WHAT THIS TASK INVOLVES → For every line in the entries that contains "true", show the whole line.

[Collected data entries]
-------

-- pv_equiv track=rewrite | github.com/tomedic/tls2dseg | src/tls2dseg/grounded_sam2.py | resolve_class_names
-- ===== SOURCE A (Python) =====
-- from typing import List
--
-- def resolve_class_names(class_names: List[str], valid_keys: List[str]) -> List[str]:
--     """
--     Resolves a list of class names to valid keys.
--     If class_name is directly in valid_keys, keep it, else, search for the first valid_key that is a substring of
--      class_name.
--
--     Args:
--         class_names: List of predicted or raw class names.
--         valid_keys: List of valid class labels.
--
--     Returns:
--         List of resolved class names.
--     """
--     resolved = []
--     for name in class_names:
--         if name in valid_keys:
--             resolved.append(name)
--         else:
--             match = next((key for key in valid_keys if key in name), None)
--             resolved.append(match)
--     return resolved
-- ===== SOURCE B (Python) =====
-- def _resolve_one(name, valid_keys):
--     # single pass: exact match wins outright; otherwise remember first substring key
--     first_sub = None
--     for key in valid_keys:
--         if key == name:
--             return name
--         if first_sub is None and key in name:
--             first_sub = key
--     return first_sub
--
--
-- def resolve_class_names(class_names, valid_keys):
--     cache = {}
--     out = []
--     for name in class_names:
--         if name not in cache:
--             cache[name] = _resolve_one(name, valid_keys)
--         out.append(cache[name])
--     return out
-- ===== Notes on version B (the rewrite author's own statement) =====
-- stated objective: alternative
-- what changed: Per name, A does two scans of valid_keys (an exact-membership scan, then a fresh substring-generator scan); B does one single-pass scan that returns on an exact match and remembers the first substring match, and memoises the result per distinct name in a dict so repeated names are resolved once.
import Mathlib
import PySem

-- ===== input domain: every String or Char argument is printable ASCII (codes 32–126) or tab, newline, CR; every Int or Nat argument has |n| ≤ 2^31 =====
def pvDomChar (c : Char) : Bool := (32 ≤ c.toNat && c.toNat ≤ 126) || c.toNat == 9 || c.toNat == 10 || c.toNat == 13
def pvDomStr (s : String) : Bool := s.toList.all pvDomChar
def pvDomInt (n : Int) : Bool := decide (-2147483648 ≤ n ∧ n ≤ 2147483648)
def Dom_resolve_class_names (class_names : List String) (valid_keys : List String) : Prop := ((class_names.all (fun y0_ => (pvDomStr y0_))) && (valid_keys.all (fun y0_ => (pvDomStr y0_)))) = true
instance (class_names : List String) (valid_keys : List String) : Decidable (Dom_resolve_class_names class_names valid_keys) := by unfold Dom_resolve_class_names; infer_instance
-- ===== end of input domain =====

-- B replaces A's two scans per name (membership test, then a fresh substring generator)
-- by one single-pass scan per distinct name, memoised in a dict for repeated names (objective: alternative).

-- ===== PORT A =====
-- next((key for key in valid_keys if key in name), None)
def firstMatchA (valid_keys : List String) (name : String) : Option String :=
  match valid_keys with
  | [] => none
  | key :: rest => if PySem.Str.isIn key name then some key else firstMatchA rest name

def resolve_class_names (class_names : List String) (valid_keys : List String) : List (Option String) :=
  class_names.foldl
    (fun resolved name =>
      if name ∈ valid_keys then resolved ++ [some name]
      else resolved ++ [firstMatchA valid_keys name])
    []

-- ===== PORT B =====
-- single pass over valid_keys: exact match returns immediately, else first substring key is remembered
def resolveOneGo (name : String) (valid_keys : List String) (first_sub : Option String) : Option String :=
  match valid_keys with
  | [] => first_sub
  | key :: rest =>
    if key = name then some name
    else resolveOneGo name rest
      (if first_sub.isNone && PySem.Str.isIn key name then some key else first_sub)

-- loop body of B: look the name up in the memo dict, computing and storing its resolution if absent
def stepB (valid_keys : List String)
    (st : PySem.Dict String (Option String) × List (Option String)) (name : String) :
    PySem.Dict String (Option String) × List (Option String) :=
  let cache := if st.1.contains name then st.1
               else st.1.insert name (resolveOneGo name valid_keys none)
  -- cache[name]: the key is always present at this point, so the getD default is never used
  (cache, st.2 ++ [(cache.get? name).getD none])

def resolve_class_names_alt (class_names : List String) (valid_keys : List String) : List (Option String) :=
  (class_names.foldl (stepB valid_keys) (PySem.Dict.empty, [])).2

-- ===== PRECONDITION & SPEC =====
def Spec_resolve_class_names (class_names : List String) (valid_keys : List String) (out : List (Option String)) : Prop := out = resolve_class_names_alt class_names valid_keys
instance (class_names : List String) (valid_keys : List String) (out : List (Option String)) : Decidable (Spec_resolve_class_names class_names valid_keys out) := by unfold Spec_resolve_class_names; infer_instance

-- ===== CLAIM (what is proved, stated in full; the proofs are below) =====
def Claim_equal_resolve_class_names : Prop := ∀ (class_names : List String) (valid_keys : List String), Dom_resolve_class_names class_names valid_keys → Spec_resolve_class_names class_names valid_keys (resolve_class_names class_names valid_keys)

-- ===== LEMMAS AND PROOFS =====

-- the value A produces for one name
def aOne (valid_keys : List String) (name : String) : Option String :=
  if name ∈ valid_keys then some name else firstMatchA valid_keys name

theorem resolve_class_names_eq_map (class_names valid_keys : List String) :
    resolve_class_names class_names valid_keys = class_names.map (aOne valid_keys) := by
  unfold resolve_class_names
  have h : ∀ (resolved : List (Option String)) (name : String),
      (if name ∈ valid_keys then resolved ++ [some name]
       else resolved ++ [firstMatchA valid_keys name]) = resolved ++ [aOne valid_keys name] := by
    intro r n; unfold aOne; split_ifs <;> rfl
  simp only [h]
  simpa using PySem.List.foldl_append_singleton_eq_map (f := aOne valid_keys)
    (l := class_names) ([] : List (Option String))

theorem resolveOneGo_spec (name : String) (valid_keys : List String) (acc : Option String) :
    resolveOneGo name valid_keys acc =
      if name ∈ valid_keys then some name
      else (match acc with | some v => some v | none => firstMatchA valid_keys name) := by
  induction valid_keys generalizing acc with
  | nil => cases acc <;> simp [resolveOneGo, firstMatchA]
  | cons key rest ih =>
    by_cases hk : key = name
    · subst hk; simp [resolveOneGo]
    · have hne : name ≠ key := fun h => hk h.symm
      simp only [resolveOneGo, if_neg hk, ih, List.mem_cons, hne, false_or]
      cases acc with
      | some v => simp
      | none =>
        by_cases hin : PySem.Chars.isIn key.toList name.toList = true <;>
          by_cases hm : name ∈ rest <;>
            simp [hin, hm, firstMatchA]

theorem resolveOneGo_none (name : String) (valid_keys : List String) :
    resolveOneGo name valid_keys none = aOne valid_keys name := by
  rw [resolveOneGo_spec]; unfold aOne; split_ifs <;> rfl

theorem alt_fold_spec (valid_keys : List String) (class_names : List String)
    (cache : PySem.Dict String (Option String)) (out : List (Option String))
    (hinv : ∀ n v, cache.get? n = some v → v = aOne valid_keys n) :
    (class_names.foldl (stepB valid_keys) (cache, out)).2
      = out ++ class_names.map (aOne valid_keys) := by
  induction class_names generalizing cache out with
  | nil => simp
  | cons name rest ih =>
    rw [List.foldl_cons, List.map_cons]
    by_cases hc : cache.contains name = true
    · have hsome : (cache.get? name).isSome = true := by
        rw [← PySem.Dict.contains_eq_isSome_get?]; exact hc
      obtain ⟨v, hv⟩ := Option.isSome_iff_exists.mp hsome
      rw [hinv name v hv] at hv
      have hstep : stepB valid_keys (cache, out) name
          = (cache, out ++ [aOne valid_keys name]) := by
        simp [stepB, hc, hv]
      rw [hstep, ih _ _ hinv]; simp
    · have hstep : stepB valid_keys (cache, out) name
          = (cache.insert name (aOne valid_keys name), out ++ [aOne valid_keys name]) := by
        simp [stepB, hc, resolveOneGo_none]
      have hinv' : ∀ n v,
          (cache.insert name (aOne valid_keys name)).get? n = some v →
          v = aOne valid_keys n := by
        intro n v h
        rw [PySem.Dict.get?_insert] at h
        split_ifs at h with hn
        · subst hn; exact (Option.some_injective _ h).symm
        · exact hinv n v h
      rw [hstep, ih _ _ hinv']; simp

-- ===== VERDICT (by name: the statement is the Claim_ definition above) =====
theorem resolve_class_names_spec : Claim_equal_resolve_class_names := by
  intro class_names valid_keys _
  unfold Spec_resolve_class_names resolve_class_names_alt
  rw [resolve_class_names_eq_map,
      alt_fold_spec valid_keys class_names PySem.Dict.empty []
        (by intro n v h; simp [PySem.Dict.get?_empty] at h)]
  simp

-------

RESPONSE FOR THIS EXERCISE →
def Dom_resolve_class_names (class_names : List String) (valid_keys : List String) : Prop := ((class_names.all (fun y0_ => (pvDomStr y0_))) && (valid_keys.all (fun y0_ => (pvDomStr y0_)))) = true
        by_cases hin : PySem.Chars.isIn key.toList name.toList = true <;>
    by_cases hc : cache.contains name = true
    · have hsome : (cache.get? name).isSome = true := by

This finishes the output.